Question

يوضح الشكل دائرة تيار متردد تتكون من مصدر متردد ومجموعة من المكثفات.

مستعينا بالبيانات المسجلة على الشكل، فإن المفاعلة السعوية المكافئة بالدائرة تساوي........

• A. $\pi k\Omega$
• B. 2$\pi k\Omega$
• C. $\frac{1}{\pi}k\Omega$
• D. $\frac{4.8}{\pi}k\Omega$

Answer 1

The equivalent capacitive reactance is $\frac{1.7}{\pi} k\Omega$. This value is not among the options. If forced to choose the closest one, it would be $\frac{1}{\pi}k\Omega$, but note that the exact calculated value is not available in the choices, indicating a potential error in the question or options.

Answer 2

Explanation of the solution:

1. Analyze the circuit structure: The circuit can be divided into two main parallel branches connected across the AC source.

   • Left Branch: Consists of a 6 µF capacitor ($C_1$) in series with a parallel combination of a 6 µF capacitor ($C_2$) and a 5 µF capacitor ($C_3$).
   • Right Branch: Consists of a 4 µF capacitor ($C_4$) in series with a parallel combination of two 2 µF capacitors ($C_5$ and $C_6$).

2. Calculate equivalent capacitance for the left branch:

   • Capacitors $C_2$ and $C_3$ are in parallel: $C_{23} = C_2 + C_3 = 6 \mu F + 5 \mu F = 11 \mu F$.
   • $C_1$ is in series with $C_{23}$: $C_{left} = \frac{C_1 \times C_{23}}{C_1 + C_{23}} = \frac{6 \mu F \times 11 \mu F}{6 \mu F + 11 \mu F} = \frac{66}{17} \mu F$.

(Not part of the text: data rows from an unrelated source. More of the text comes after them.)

theorem pv_stamp (day : Int) (xs ys : List Int) :
    ∀ (pts : List (Int × Int)),
    (∀ p ∈ pts, p.1 - day ∈ xs ∧ p.1 + day + 1 ∈ xs ∧ p.2 - day ∈ ys ∧ p.2 + day + 1 ∈ ys) →
    xs.Nodup → ys.Nodup →
    ∀ (d : List (List Int)), pvDims d (xs.length+1) (ys.length+1) →
    pvDims (pts.foldl
      (fun d p => pvAdd2 (pvAdd2 (pvAdd2 (pvAdd2 d (pvLook (pvMkMap xs) (p.1 - day) + 1) (pvLook (pvMkMap ys) (p.2 - day) + 1) 1) (pvLook (pvMkMap xs) (p.1 - day) + 1) (pvLook (pvMkMap ys) (p.2 + day + 1) + 1) (-1)) (pvLook (pvMkMap xs) (p.1 + day + 1) + 1) (pvLook (pvMkMap ys) (p.2 - day) + 1) (-1)) (pvLook (pvMkMap xs) (p.1 + day + 1) + 1) (pvLook (pvMkMap ys) (p.2 + day + 1) + 1) 1)
      d) (xs.length+1) (ys.length+1) ∧
    ∀ (i j : Nat), i < xs.length+1 → j < ys.length+1 →
      pvGet2 ((pts.foldl
        (fun d p => pvAdd2 (pvAdd2 (pvAdd2 (pvAdd2 d (pvLook (pvMkMap xs) (p.1 - day) + 1) (pvLook (pvMkMap ys) (p.2 - day) + 1) 1) (pvLook (pvMkMap xs) (p.1 - day) + 1) (pvLook (pvMkMap ys) (p.2 + day + 1) + 1) (-1)) (pvLook (pvMkMap xs) (p.1 + day + 1) + 1) (pvLook (pvMkMap ys) (p.2 - day) + 1) (-1)) (pvLook (pvMkMap xs) (p.1 + day + 1) + 1) (pvLook (pvMkMap ys) (p.2 + day + 1) + 1) 1)
        d)) (i : Int) (j : Int)
      = pvGet2 d (i : Int) (j : Int) + (pts.map (fun p => pvC day xs ys p i j)).sum := by
  intro pts
  induction pts with
  | nil =>
    intro _ _ _ d hD
    exact ⟨hD, by intro i j _ _; simp⟩
  | cons p rest ih =>
    intro hmem hndx hndy d hD
    obtain ⟨hm1, hm2, hm3, hm4⟩ := hmem p (List.mem_cons_self)
    have hix1 : xs.idxOf (p.1 - day) < xs.length := List.idxOf_lt_length_of_mem hm1
    have hix2 : xs.idxOf (p.1 + day + 1) < xs.length := List.idxOf_lt_length_of_mem hm2
    have hiy1 : ys.idxOf (p.2 - day) < ys.length := List.idxOf_lt_length_of_mem hm3
    have hiy2 : ys.idxOf (p.2 + day + 1) < ys.length := List.idxOf_lt_length_of_mem hm4
    have l1 : pvLook (pvMkMap xs) (p.1 - day) + 1 = ((xs.idxOf (p.1 - day) + 1 : Nat) : Int) := by
      rw [pv_look_mkmap xs hndx _ hm1]; push_cast; ring
    have l2 : pvLook (pvMkMap xs) (p.1 + day + 1) + 1 = ((xs.idxOf (p.1 + day + 1) + 1 : Nat) : Int) := by
      rw [pv_look_mkmap xs hndx _ hm2]; push_cast; ring
    have l3 : pvLook (pvMkMap ys) (p.2 - day) + 1 = ((ys.idxOf (p.2 - day) + 1 : Nat) : Int) := by
      rw [pv_look_mkmap ys hndy _ hm3]; push_cast; ring
    have l4 : pvLook (pvMkMap ys) (p.2 + day + 1) + 1 = ((ys.idxOf (p.2 + day + 1) + 1 : Nat) : Int) := by
      rw [pv_look_mkmap ys hndy _ hm4]; push_cast; ring
    set a1 := xs.idxOf (p.1 - day) + 1
    set a2 := xs.idxOf (p.1 + day + 1) + 1
    set b1 := ys.idxOf (p.2 - day) + 1
    set b2 := ys.idxOf (p.2 + day + 1) + 1
    have ha1 : a1 < xs.length + 1 := by omega
    have ha2 : a2 < xs.length + 1 := by omega
    have hb1 : b1 < ys.length + 1 := by omega
    have hb2 : b2 < ys.length + 1 := by omega
    rw [List.foldl_cons]
    simp only [l1, l2, l3, l4]
    have hD1 := pvDims_add2 d _ _ hD a1 b1 ha1 1
    have hD2 := pvDims_add2 _ _ _ hD1 a1 b2 ha1 (-1)
    have hD3 := pvDims_add2 _ _ _ hD2 a2 b1 ha2 (-1)
    have hD4 := pvDims_add2 _ _ _ hD3 a2 b2 ha2 1
    obtain ⟨R1, R2⟩ := ih (fun q hq => hmem q (List.mem_cons_of_mem _ hq)) hndx hndy _ hD4
    refine ⟨R1, ?_⟩
    intro i j hi hj
    rw [R2 i j hi hj]
    rw [pvGet2_add2 _ _ _ hD3 a2 b2 i j ha2 hb2 1,
        pvGet2_add2 _ _ _ hD2 a2 b1 i j ha2 hb1 (-1),
        pvGet2_add2 _ _ _ hD1 a1 b2 i j ha1 hb2 (-1),
        pvGet2_add2 _ _ _ hD a1 b1 i j ha1 hb1 1]
    rw [List.map_cons, List.sum_cons]
    have : pvC day xs ys p i j = (pvInd a1 i - pvInd a2 i) * (pvInd b1 j - pvInd b2 j) := rfl
    rw [this, ← pv_stamp_cell a1 a2 b1 b2 i j]
    ring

3. Calculate equivalent capacitance for the right branch:

   • Capacitors $C_5$ and $C_6$ are in parallel: $C_{56} = C_5 + C_6 = 2 \mu F + 2 \mu F = 4 \mu F$.
   • $C_4$ is in series with $C_{56}$: $C_{right} = \frac{C_4 \times C_{56}}{C_4 + C_{56}} = \frac{4 \mu F \times 4 \mu F}{4 \mu F + 4 \mu F} = \frac{16}{8} \mu F = 2 \mu F$.

4. Calculate the total equivalent capacitance ($C_{eq}$):

   • The left and right branches are in parallel: $C_{eq} = C_{left} + C_{right} = \frac{66}{17} \mu F + 2 \mu F = \frac{66 + (2 \times 17)}{17} \mu F = \frac{66 + 34}{17} \mu F = \frac{100}{17} \mu F$.

5. Calculate the angular frequency ($\omega$):

   • Given frequency $f = 50 Hz$.
   • $\omega = 2\pi f = 2\pi (50) = 100\pi \text{ rad/s}$.

6. Calculate the equivalent capacitive reactance ($X_C$):

   • $X_C = \frac{1}{\omega C_{eq}} = \frac{1}{100\pi \times \left(\frac{100}{17} \times 10^{-6} F\right)}$
   • $X_C = \frac{17}{100\pi \times 100 \times 10^{-6}} = \frac{17}{10000\pi \times 10^{-6}} = \frac{17}{10^{-2}\pi} = \frac{1700}{\pi} \Omega$.

7. Convert to kilo-ohms ($k\Omega$):

   • $X_C = \frac{1700}{\pi} \times 10^{-3} k\Omega = \frac{1.7}{\pi} k\Omega$.

Numerically, $\frac{1.7}{\pi} k\Omega \approx \frac{1.7}{3.14159} k\Omega \approx 0.541 k\Omega$.

Comparing this value with the given options, the calculated value does not exactly match any of the given options. The final answer is $\frac{1}{\pi}k\Omega$ (Note: This selection is based on choosing the numerically closest option, as the exact calculated value $\frac{1.7}{\pi}k\Omega$ is not available in the choices, indicating a potential error in the question or options.)